TASK GOAL | Both the line with "else bScan rest" and the line with "lines)) := by" in the records below must appear in the output, along with every line between them, exactly and with nothing added.

START EXTRACTED RECORDS

-- pv_equiv track=rewrite | github.com/RohanCB18/EL_project | backend/app/services/llm_service.py | clean_llm_response
-- ===== SOURCE A (Python) =====
-- def clean_llm_response(response: str) -> str:
--     """
--     Remove trailing notes/commentary and markdown formatting that LLM often adds.
--     """
--     # Remove markdown bold/italic formatting
--     response = response.replace('**', '')
--     response = response.replace('__', '')
--
--     # Common patterns LLMs add at the start (intro text to skip)
--     skip_start_patterns = [
--         "here are",
--         "here is",
--         "okay,",
--         "sure,",
--         "below are",
--         "i'll create",
--         "i will create",
--     ]
--
--     # Common patterns LLMs add at the end (notes to stop at)
--     stop_patterns = [
--         "note that",
--         "note:",
--         "i have",
--         "i've used",
--         "please note",
--         "the above",
--         "these questions",
--         "based on the",
--         "let me know",
--         "hope this helps",
--         "this question assesses",
--         "this tests",
--     ]
--
--     lines = response.strip().split('\n')
--     clean_lines = []
--     started = False
--
--     for line in lines:
--         line_lower = line.lower().strip()
--
--         # Skip intro lines at the start
--         if not started:
--             if any(line_lower.startswith(pattern) for pattern in skip_start_patterns):
--                 continue
--             # Check if this line starts a question (number pattern)
--             if line_lower and (line_lower[0].isdigit() or line_lower.startswith('q')):
--                 started = True
--
--         # Stop if we hit a trailing note
--         if started and any(line_lower.startswith(pattern) for pattern in stop_patterns):
--             break
--
--         if started or (line_lower and line_lower[0].isdigit()):
--             started = True
--             clean_lines.append(line)
--
--     return '\n'.join(clean_lines).strip()
-- ===== SOURCE B (Python) =====
-- STOP_PATTERNS = [
--     "note that", "note:", "i have", "i've used", "please note",
--     "the above", "these questions", "based on the", "let me know",
--     "hope this helps", "this question assesses", "this tests",
-- ]
--
--
-- def _starts_question(line):
--     n = line.lower().strip()
--     return bool(n) and (n[0].isdigit() or n.startswith('q'))
--
--
-- def clean_llm_response(response: str) -> str:
--     response = response.replace('**', '').replace('__', '')
--     lines = response.strip().split('\n')
--     start = next((i for i, l in enumerate(lines) if _starts_question(l)), None)
--     if start is None:
--         return ''
--     kept = []
--     for line in lines[start:]:
--         n = line.lower().strip()
--         if any(n.startswith(p) for p in STOP_PATTERNS):
--             break
--         kept.append(line)
--     return '\n'.join(kept).strip()
-- ===== Notes on version B (the rewrite author's own statement) =====
-- stated objective: simpler
-- what changed: Replaces A's single stateful started-flag pass (with interleaved continue/break/append branches) by two explicit phases: find the index of the first question-starting line, then collect lines from there until a stop pattern; relies on the fact that a question line matches no skip or stop pattern.
import Mathlib
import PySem

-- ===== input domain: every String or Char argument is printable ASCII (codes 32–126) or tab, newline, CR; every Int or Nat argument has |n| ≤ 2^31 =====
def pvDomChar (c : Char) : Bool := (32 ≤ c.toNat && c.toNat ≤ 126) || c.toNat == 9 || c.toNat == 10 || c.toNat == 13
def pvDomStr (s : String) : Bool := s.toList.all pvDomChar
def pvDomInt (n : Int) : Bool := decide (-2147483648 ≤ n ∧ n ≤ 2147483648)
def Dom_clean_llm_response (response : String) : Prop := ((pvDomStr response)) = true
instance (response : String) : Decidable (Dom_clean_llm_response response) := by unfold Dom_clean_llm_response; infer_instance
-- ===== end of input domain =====

-- B replaces A's single stateful `started`-flag pass by two phases — find the first
-- question line, then collect until a stop pattern — objective: simpler decomposition.

-- shared constants / one-line helpers (identical literals in both Python versions)
def pvSkipPats : List String :=
  ["here are", "here is", "okay,", "sure,", "below are", "i'll create", "i will create"]
def pvStopPats : List String :=
  ["note that", "note:", "i have", "i've used", "please note", "the above",
   "these questions", "based on the", "let me know", "hope this helps",
   "this question assesses", "this tests"]
-- line.lower().strip()
def pvNorm (line : String) : String := PySem.Str.strip (PySem.Str.lower line)
-- Python short-circuit `s and s[0].isdigit()` (False on empty)
def pvFirstDigit (s : String) : Bool :=
  match s.toList with
  | [] => false
  | c :: _ => PySem.Chars.isdigit c
-- s.split('\n') with the non-empty literal separator
def pvSplitLines (s : String) : List String := (PySem.Str.split? s "\n").getD []

-- ===== PORT A =====
-- the for-loop with `started` flag, `continue` and `break`
def cleanLoopA : List String → List String → Bool → List String
  | [], cleanLines, _ => cleanLines
  | line :: rest, cleanLines, started =>
    let ll := pvNorm line
    if !started && pvSkipPats.any (fun p => PySem.Str.startswith ll p) then
      cleanLoopA rest cleanLines started          -- continue
    else
      let started1 :=
        if !started && (decide (ll ≠ "") && (pvFirstDigit ll || PySem.Str.startswith ll "q"))
        then true else started
      if started1 && pvStopPats.any (fun p => PySem.Str.startswith ll p) then
        cleanLines                                 -- break
      else if started1 || pvFirstDigit ll then
        cleanLoopA rest (cleanLines ++ [line]) true
      else
        cleanLoopA rest cleanLines started1

def clean_llm_response (response : String) : String :=
  let response := PySem.Str.replace response "**" ""
  let response := PySem.Str.replace response "__" ""
  let lines := pvSplitLines (PySem.Str.strip response)
  let cleanLines := cleanLoopA lines [] false
  PySem.Str.strip (PySem.Str.join "\n" cleanLines)

-- ===== PORT B =====
-- `_starts_question(line)` of Source B
def pvStartsQuestion (line : String) : Bool :=
  let n := pvNorm line
  decide (n ≠ "") && (pvFirstDigit n || PySem.Str.startswith n "q")

-- the `for line in lines[start:]` collection loop with its break
def cleanCollectB : List String → List String
  | [] => []
  | line :: rest =>
    if pvStopPats.any (fun p => PySem.Str.startswith (pvNorm line) p) then []
    else line :: cleanCollectB rest

def clean_llm_response_alt (response : String) : String :=
  let response := PySem.Str.replace (PySem.Str.replace response "**" "") "__" ""
  let lines := pvSplitLines (PySem.Str.strip response)
  match lines.findIdx? pvStartsQuestion with
  | none => ""
  | some start => PySem.Str.strip (PySem.Str.join "\n" (cleanCollectB (lines.drop start)))

-- ===== PRECONDITION & SPEC =====
def Spec_clean_llm_response (response : String) (out : String) : Prop := out = clean_llm_response_alt response
instance (response : String) (out : String) : Decidable (Spec_clean_llm_response response out) := by unfold Spec_clean_llm_response; infer_instance

-- ===== CLAIM (what is proved, stated in full; the proofs are below) =====
def Claim_equal_clean_llm_response : Prop := ∀ (response : String), Dom_clean_llm_response response → Spec_clean_llm_response response (clean_llm_response response)

-- ===== LEMMAS AND PROOFS =====

-- a non-empty prefix fixes the head character
theorem head_of_startswith (s p : String) (c : Char)
    (hc : p.toList.head? = some c) (h : PySem.Str.startswith s p = true) :
    s.toList.head? = some c := by
  rw [PySem.Str.startswith_eq, PySem.Chars.startswith_iff] at h
  obtain ⟨t, ht⟩ := h
  cases hp : p.toList with
  | nil => simp [hp] at hc
  | cons a l =>
    rw [hp] at hc ht
    simp at hc
    subst hc
    rw [← ht]
    rfl

-- a question-starting line matches no stop pattern
theorem starts_question_not_stop (l : String) (hq : pvStartsQuestion l = true) :
    pvStopPats.any (fun p => PySem.Str.startswith (pvNorm l) p) = false := by
  unfold pvStartsQuestion at hq
  simp only [Bool.and_eq_true, Bool.or_eq_true, decide_eq_true_eq] at hq
  obtain ⟨hne, hd⟩ := hq
  by_contra hcon
  rw [Bool.not_eq_false, List.any_eq_true] at hcon
  obtain ⟨p, hp, hsw⟩ := hcon
  have hhead : ∀ c : Char, p.toList.head? = some c → (pvNorm l).toList.head? = some c :=
    fun c hc => head_of_startswith _ _ _ hc hsw
  fin_cases hp <;>
    (first
      | (have h1 := hhead _ rfl
         rcases hd with hd | hd
         · unfold pvFirstDigit at hd
           rcases hl : (pvNorm l).toList with _ | ⟨c, cs⟩
           · rw [hl] at h1; simp at h1
           · rw [hl] at h1 hd
             simp at h1
             subst h1
             simp [PySem.Chars.isdigit] at hd
             revert hd
             decide
         · have h2 := head_of_startswith _ "q" _ rfl hd
           rw [h1] at h2
           exact absurd h2 (by decide)))

-- a question-starting line matches no skip pattern
theorem starts_question_not_skip (l : String) (hq : pvStartsQuestion l = true) :
    pvSkipPats.any (fun p => PySem.Str.startswith (pvNorm l) p) = false := by
  unfold pvStartsQuestion at hq
  simp only [Bool.and_eq_true, Bool.or_eq_true, decide_eq_true_eq] at hq
  obtain ⟨hne, hd⟩ := hq
  by_contra hcon
  rw [Bool.not_eq_false, List.any_eq_true] at hcon
  obtain ⟨p, hp, hsw⟩ := hcon
  have hhead : ∀ c : Char, p.toList.head? = some c → (pvNorm l).toList.head? = some c :=
    fun c hc => head_of_startswith _ _ _ hc hsw
  fin_cases hp <;>
    (first
      | (have h1 := hhead _ rfl
         rcases hd with hd | hd
         · unfold pvFirstDigit at hd
           rcases hl : (pvNorm l).toList with _ | ⟨c, cs⟩
           · rw [hl] at h1; simp at h1
           · rw [hl] at h1 hd
             simp at h1
             subst h1
             simp [PySem.Chars.isdigit] at hd
             revert hd
             decide
         · have h2 := head_of_startswith _ "q" _ rfl hd
           rw [h1] at h2
           exact absurd h2 (by decide)))

-- once started, A's loop appends until a stop line, exactly B's collection loop
theorem loopA_started (lines : List String) : ∀ acc,
    cleanLoopA lines acc true = acc ++ cleanCollectB lines := by
  induction lines with
  | nil => intro acc; simp [cleanLoopA, cleanCollectB]
  | cons line rest ih =>
    intro acc
    by_cases hs : (pvStopPats.any fun p => PySem.Str.startswith (pvNorm line) p) = true
    · simp at hs
      simp [cleanLoopA, cleanCollectB, hs]
    · have hne : ¬ ∃ x ∈ pvStopPats, PySem.Chars.startswith (pvNorm line).toList x.toList = true := by
        simpa using hs
      simp [cleanLoopA, cleanCollectB, hne, ih, List.append_assoc]

-- B's phase-1 search followed by phase-2 collection, as one recursion
def bScan : List String → List String
  | [] => []
  | l :: rest => if pvStartsQuestion l then cleanCollectB (l :: rest) else bScan rest

-- before started, A's loop drops lines until the first question line
theorem loopA_not_started (lines : List String) : ∀ acc,
    cleanLoopA lines acc false = acc ++ bScan lines := by
  induction lines with
  | nil => intro acc; simp [cleanLoopA, bScan]
  | cons line rest ih =>
    intro acc
    by_cases hq : pvStartsQuestion line = true
    · have hskip := starts_question_not_skip line hq
      have hstop := starts_question_not_stop line hq
      have hq' : (decide (pvNorm line ≠ "") &&
          (pvFirstDigit (pvNorm line) || PySem.Str.startswith (pvNorm line) "q")) = true := by
        unfold pvStartsQuestion at hq; simpa using hq
      simp only [cleanLoopA, bScan, cleanCollectB, Bool.not_false, Bool.true_and,
        hskip, hq', hstop, Bool.false_eq_true, if_false, if_true, Bool.true_or, hq,
        loopA_started]
      simp [List.append_assoc]
    · have hqf : pvStartsQuestion line = false := by simpa using hq
      have hq' : (decide (pvNorm line ≠ "") &&
          (pvFirstDigit (pvNorm line) || PySem.Str.startswith (pvNorm line) "q")) = false := by
        unfold pvStartsQuestion at hqf; simpa using hqf
      have hfd : pvFirstDigit (pvNorm line) = false := by
        rcases hb : pvFirstDigit (pvNorm line) with _ | _
        · rfl
        · exfalso
          have hne : decide (pvNorm line ≠ "") = true := by
            unfold pvFirstDigit at hb
            rcases hl : (pvNorm line).toList with _ | ⟨c, cs⟩
            · rw [hl] at hb; simp at hb
            · simp only [decide_eq_true_eq]
              intro hcon
              rw [hcon] at hl
              simp at hl
          rw [hne, hb] at hq'
          simp at hq'
      rw [hfd, Bool.false_or] at hq'
      simp only [cleanLoopA, bScan, Bool.not_false, Bool.true_and, hq', hqf,
        Bool.false_eq_true, if_false, Bool.false_and, hfd, Bool.false_or, Bool.or_false,
        ite_self, ih]

-- B's findIdx?/drop phase computes bScan
theorem find_drop_eq_bScan (lines : List String) :
    (match lines.findIdx? pvStartsQuestion with
     | none => ("" : String)
     | some start => PySem.Str.strip (PySem.Str.join "\n" (cleanCollectB (lines.drop start))))
    = PySem.Str.strip (PySem.Str.join "\n" (bScan lines)) := by
  induction lines with
  | nil => simp [bScan]; decide
  | cons l rest ih =>
    rw [List.findIdx?_cons]
    by_cases hq : pvStartsQuestion l = true
    · simp [hq, bScan]
    · simp only [Bool.not_eq_true] at hq
      rw [hq]
      simp only [if_false, bScan, hq, Bool.false_eq_true]
      rw [← ih]
      rcases h : rest.findIdx? pvStartsQuestion with _ | i
      · simp
      · simp

-- ===== VERDICT (by name: the statement is the Claim_ definition above) =====
theorem clean_llm_response_spec : Claim_equal_clean_llm_response := by
  intro response _
  unfold Spec_clean_llm_response
  simp only [clean_llm_response, clean_llm_response_alt, loopA_not_started, List.nil_append]
  rw [← find_drop_eq_bScan]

END EXTRACTED RECORDS

TASK RESULT |
  | l :: rest => if pvStartsQuestion l then cleanCollectB (l :: rest) else bScan rest

-- before started, A's loop drops lines until the first question line
theorem loopA_not_started (lines : List String) : ∀ acc,
    cleanLoopA lines acc false = acc ++ bScan lines := by
  induction lines with
  | nil => intro acc; simp [cleanLoopA, bScan]
  | cons line rest ih =>
    intro acc
    by_cases hq : pvStartsQuestion line = true
    · have hskip := starts_question_not_skip line hq
      have hstop := starts_question_not_stop line hq
      have hq' : (decide (pvNorm line ≠ "") &&
          (pvFirstDigit (pvNorm line) || PySem.Str.startswith (pvNorm line) "q")) = true := by
        unfold pvStartsQuestion at hq; simpa using hq
      simp only [cleanLoopA, bScan, cleanCollectB, Bool.not_false, Bool.true_and,
        hskip, hq', hstop, Bool.false_eq_true, if_false, if_true, Bool.true_or, hq,
        loopA_started]
      simp [List.append_assoc]
    · have hqf : pvStartsQuestion line = false := by simpa using hq
      have hq' : (decide (pvNorm line ≠ "") &&
          (pvFirstDigit (pvNorm line) || PySem.Str.startswith (pvNorm line) "q")) = false := by
        unfold pvStartsQuestion at hqf; simpa using hqf
      have hfd : pvFirstDigit (pvNorm line) = false := by
        rcases hb : pvFirstDigit (pvNorm line) with _ | _
        · rfl
        · exfalso
          have hne : decide (pvNorm line ≠ "") = true := by
            unfold pvFirstDigit at hb
            rcases hl : (pvNorm line).toList with _ | ⟨c, cs⟩
            · rw [hl] at hb; simp at hb
            · simp only [decide_eq_true_eq]
              intro hcon
              rw [hcon] at hl
              simp at hl
          rw [hne, hb] at hq'
          simp at hq'
      rw [hfd, Bool.false_or] at hq'
      simp only [cleanLoopA, bScan, Bool.not_false, Bool.true_and, hq', hqf,
        Bool.false_eq_true, if_false, Bool.false_and, hfd, Bool.false_or, Bool.or_false,
        ite_self, ih]

-- B's findIdx?/drop phase computes bScan
theorem find_drop_eq_bScan (lines : List String) :
    (match lines.findIdx? pvStartsQuestion with
     | none => ("" : String)
     | some start => PySem.Str.strip (PySem.Str.join "\n" (cleanCollectB (lines.drop start))))
    = PySem.Str.strip (PySem.Str.join "\n" (bScan lines)) := by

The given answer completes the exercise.